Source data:
########################################

-- pv_equiv track=rewrite | github.com/shawkridge/athena | src/athena/rag/answer_generator.py | _is_segment_supported
-- ===== SOURCE A (Python) =====
-- from typing import Any, Dict, List, Optional
--
-- def _is_segment_supported(segment: str, documents: List[str]) -> bool:
--     """Check if a segment is supported by documents
--
--     Args:
--         segment: The text segment
--         documents: List of documents
--
--     Returns:
--         True if segment is supported
--     """
--     # Simple keyword matching
--     segment_words = set(segment.lower().split())
--     min_overlap = max(1, len(segment_words) // 3)  # At least 1/3 of words
--
--     for doc in documents:
--         doc_words = set(doc.lower().split())
--         overlap = len(segment_words & doc_words)
--         if overlap >= min_overlap:
--             return True
--
--     return False
-- ===== SOURCE B (Python) =====
-- def _is_segment_supported(segment, documents):
--     """Transposed traversal: instead of looping over documents and
--     intersecting each document's word set with the segment's, loop over
--     the SEGMENT words once, incrementing a per-document match counter for
--     every document whose word set contains that word; then check whether
--     any counter reaches the threshold."""
--     segment_words = set(segment.lower().split())
--     min_overlap = max(1, len(segment_words) // 3)
--     doc_sets = [set(d.lower().split()) for d in documents]
--     counts = [0] * len(doc_sets)
--     for w in segment_words:
--         for i, ds in enumerate(doc_sets):
--             if w in ds:
--                 counts[i] += 1
--     return any(c >= min_overlap for c in counts)
-- ===== Notes on version B (the rewrite author's own statement) =====
-- stated objective: alternative
-- what changed: B transposes the traversal: the outer loop runs over the segment's distinct words and increments a per-document counter array for each document containing the word, then a final any() pass checks the threshold, instead of A's per-document set intersection with early return.
import Mathlib
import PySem

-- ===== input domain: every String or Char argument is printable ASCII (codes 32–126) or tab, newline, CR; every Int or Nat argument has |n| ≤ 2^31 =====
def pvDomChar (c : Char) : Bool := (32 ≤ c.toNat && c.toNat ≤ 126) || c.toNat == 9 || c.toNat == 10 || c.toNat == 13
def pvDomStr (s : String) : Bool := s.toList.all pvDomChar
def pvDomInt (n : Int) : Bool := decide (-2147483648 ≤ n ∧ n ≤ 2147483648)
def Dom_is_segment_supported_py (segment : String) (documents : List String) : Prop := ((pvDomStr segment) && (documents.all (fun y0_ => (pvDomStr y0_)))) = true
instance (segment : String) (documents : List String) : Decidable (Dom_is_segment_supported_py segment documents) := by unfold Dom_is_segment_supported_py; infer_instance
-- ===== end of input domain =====

-- B transposes the traversal: outer loop over the segment's distinct words, incrementing a
-- per-document match counter array, then a final any() pass — instead of A's per-document
-- set intersection with early return (objective: alternative).


-- ===== PORT A =====
-- A's 'for doc in documents' loop: full word set of each doc, intersection size test, early return
def aDocLoop (segWords : PySem.Set String) (minOverlap : Nat) : List String → Bool
  | [] => false
  | doc :: rest =>
      let docWords : PySem.Set String := PySem.Set.ofList (PySem.Str.split₀ (PySem.Str.lower doc))
      let overlap := (PySem.Set.inter segWords docWords).length
      if minOverlap ≤ overlap then true else aDocLoop segWords minOverlap rest

def is_segment_supported_py (segment : String) (documents : List String) : Bool :=
  let segWords : PySem.Set String := PySem.Set.ofList (PySem.Str.split₀ (PySem.Str.lower segment))
  let minOverlap := max 1 (segWords.length / 3)
  aDocLoop segWords minOverlap documents

-- ===== PORT B =====
-- B's outer loop 'for w in segment_words': bump the counter of every document containing w
-- (the counter array does not depend on the set's iteration order: each entry is a sum of
-- per-word indicators)
def is_segment_supported_py_alt (segment : String) (documents : List String) : Bool :=
  let segWords : PySem.Set String := PySem.Set.ofList (PySem.Str.split₀ (PySem.Str.lower segment))
  let minOverlap := max 1 (segWords.length / 3)
  let docSets : List (PySem.Set String) :=
    documents.map (fun d => PySem.Set.ofList (PySem.Str.split₀ (PySem.Str.lower d)))
  let counts : List Nat :=
    segWords.foldl
      (fun cs w => List.zipWith (fun c ds => if PySem.Set.contains ds w then c + 1 else c) cs docSets)
      (List.replicate docSets.length 0)
  counts.any (fun c => minOverlap ≤ c)

-- ===== PRECONDITION & SPEC =====
def Spec_is_segment_supported_py (segment : String) (documents : List String) (out : Bool) : Prop := out = is_segment_supported_py_alt segment documents
instance (segment : String) (documents : List String) (out : Bool) : Decidable (Spec_is_segment_supported_py segment documents out) := by unfold Spec_is_segment_supported_py; infer_instance

-- ===== CLAIM (what is proved, stated in full; the proofs are below) =====
def Claim_equal_is_segment_supported_py : Prop := ∀ (segment : String) (documents : List String), Dom_is_segment_supported_py segment documents → Spec_is_segment_supported_py segment documents (is_segment_supported_py segment documents)

-- ===== LEMMAS AND PROOFS =====

-- B's double loop with a cons-shaped counter/doc-set pair splits into the head document's
-- single-counter fold and the same double loop on the tail
theorem bFold_cons (ws : List String) (c : Nat) (cs : List Nat)
    (ds : PySem.Set String) (dss : List (PySem.Set String)) :
    ws.foldl
        (fun cs w => List.zipWith (fun c ds => if PySem.Set.contains ds w then c + 1 else c) cs (ds :: dss))
        (c :: cs)
      = (ws.foldl (fun c w => if PySem.Set.contains ds w then c + 1 else c) c)
        :: ws.foldl
            (fun cs w => List.zipWith (fun c ds => if PySem.Set.contains ds w then c + 1 else c) cs dss)
            cs := by
  induction ws generalizing c cs with
  | nil => rfl
  | cons w ws ih => simp only [List.foldl, List.zipWith]; exact ih _ _

-- a single counter folded over the words counts the words the document contains
theorem bFold_single (ds : PySem.Set String) (ws : List String) (c : Nat) :
    ws.foldl (fun c w => if PySem.Set.contains ds w then c + 1 else c) c
      = c + (ws.filter (fun w => PySem.Set.contains ds w)).length := by
  induction ws generalizing c with
  | nil => simp
  | cons w ws ih =>
      simp only [List.foldl]
      by_cases h : PySem.Set.contains ds w = true
      · rw [if_pos h, ih, List.filter_cons, if_pos h]; simp; omega
      · rw [if_neg h, ih, List.filter_cons, if_neg h]

-- the final counter array is exactly the list of intersection sizes, document by document
theorem bFold_eq_map (segWords : PySem.Set String) (dss : List (PySem.Set String)) :
    segWords.foldl
        (fun cs w => List.zipWith (fun c ds => if PySem.Set.contains ds w then c + 1 else c) cs dss)
        (List.replicate dss.length 0)
      = dss.map (fun ds => (segWords.filter (fun w => PySem.Set.contains ds w)).length) := by
  induction dss with
  | nil =>
      simp only [List.length_nil, List.replicate, List.map_nil]
      induction segWords with
      | nil => rfl
      | cons w ws ih => simpa [List.foldl, List.zipWith] using ih
  | cons ds dss ih =>
      simp only [List.length_cons, List.replicate, List.map_cons]
      rw [bFold_cons, ih, bFold_single]; simp

-- A's early-return loop is an 'any' over the documents
theorem aDocLoop_eq_any (segWords : PySem.Set String) (minOverlap : Nat) (docs : List String) :
    aDocLoop segWords minOverlap docs
      = docs.any (fun doc =>
          minOverlap ≤ (PySem.Set.inter segWords (PySem.Set.ofList (PySem.Str.split₀ (PySem.Str.lower doc)))).length) := by
  induction docs with
  | nil => rfl
  | cons doc rest ih =>
      simp only [aDocLoop, List.any_cons]
      by_cases h : minOverlap ≤ (PySem.Set.inter segWords (PySem.Set.ofList (PySem.Str.split₀ (PySem.Str.lower doc)))).length
      · simp [h]
      · simp [h, ih]

-- ===== VERDICT (by name: the statement is the Claim_ definition above) =====
theorem is_segment_supported_py_spec : Claim_equal_is_segment_supported_py := by
  intro segment documents _
  unfold Spec_is_segment_supported_py is_segment_supported_py is_segment_supported_py_alt
  simp only [bFold_eq_map, List.any_map, aDocLoop_eq_any]
  rfl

########################################

**Task goal:** Only lines with the word "instead" go in the answer. Take them all from the entries above.

**Result for this exercise:**
--     """Transposed traversal: instead of looping over documents and
-- what changed: B transposes the traversal: the outer loop runs over the segment's distinct words and increments a per-document counter array for each document containing the word, then a final any() pass checks the threshold, instead of A's per-document set intersection with early return.
-- per-document match counter array, then a final any() pass — instead of A's per-document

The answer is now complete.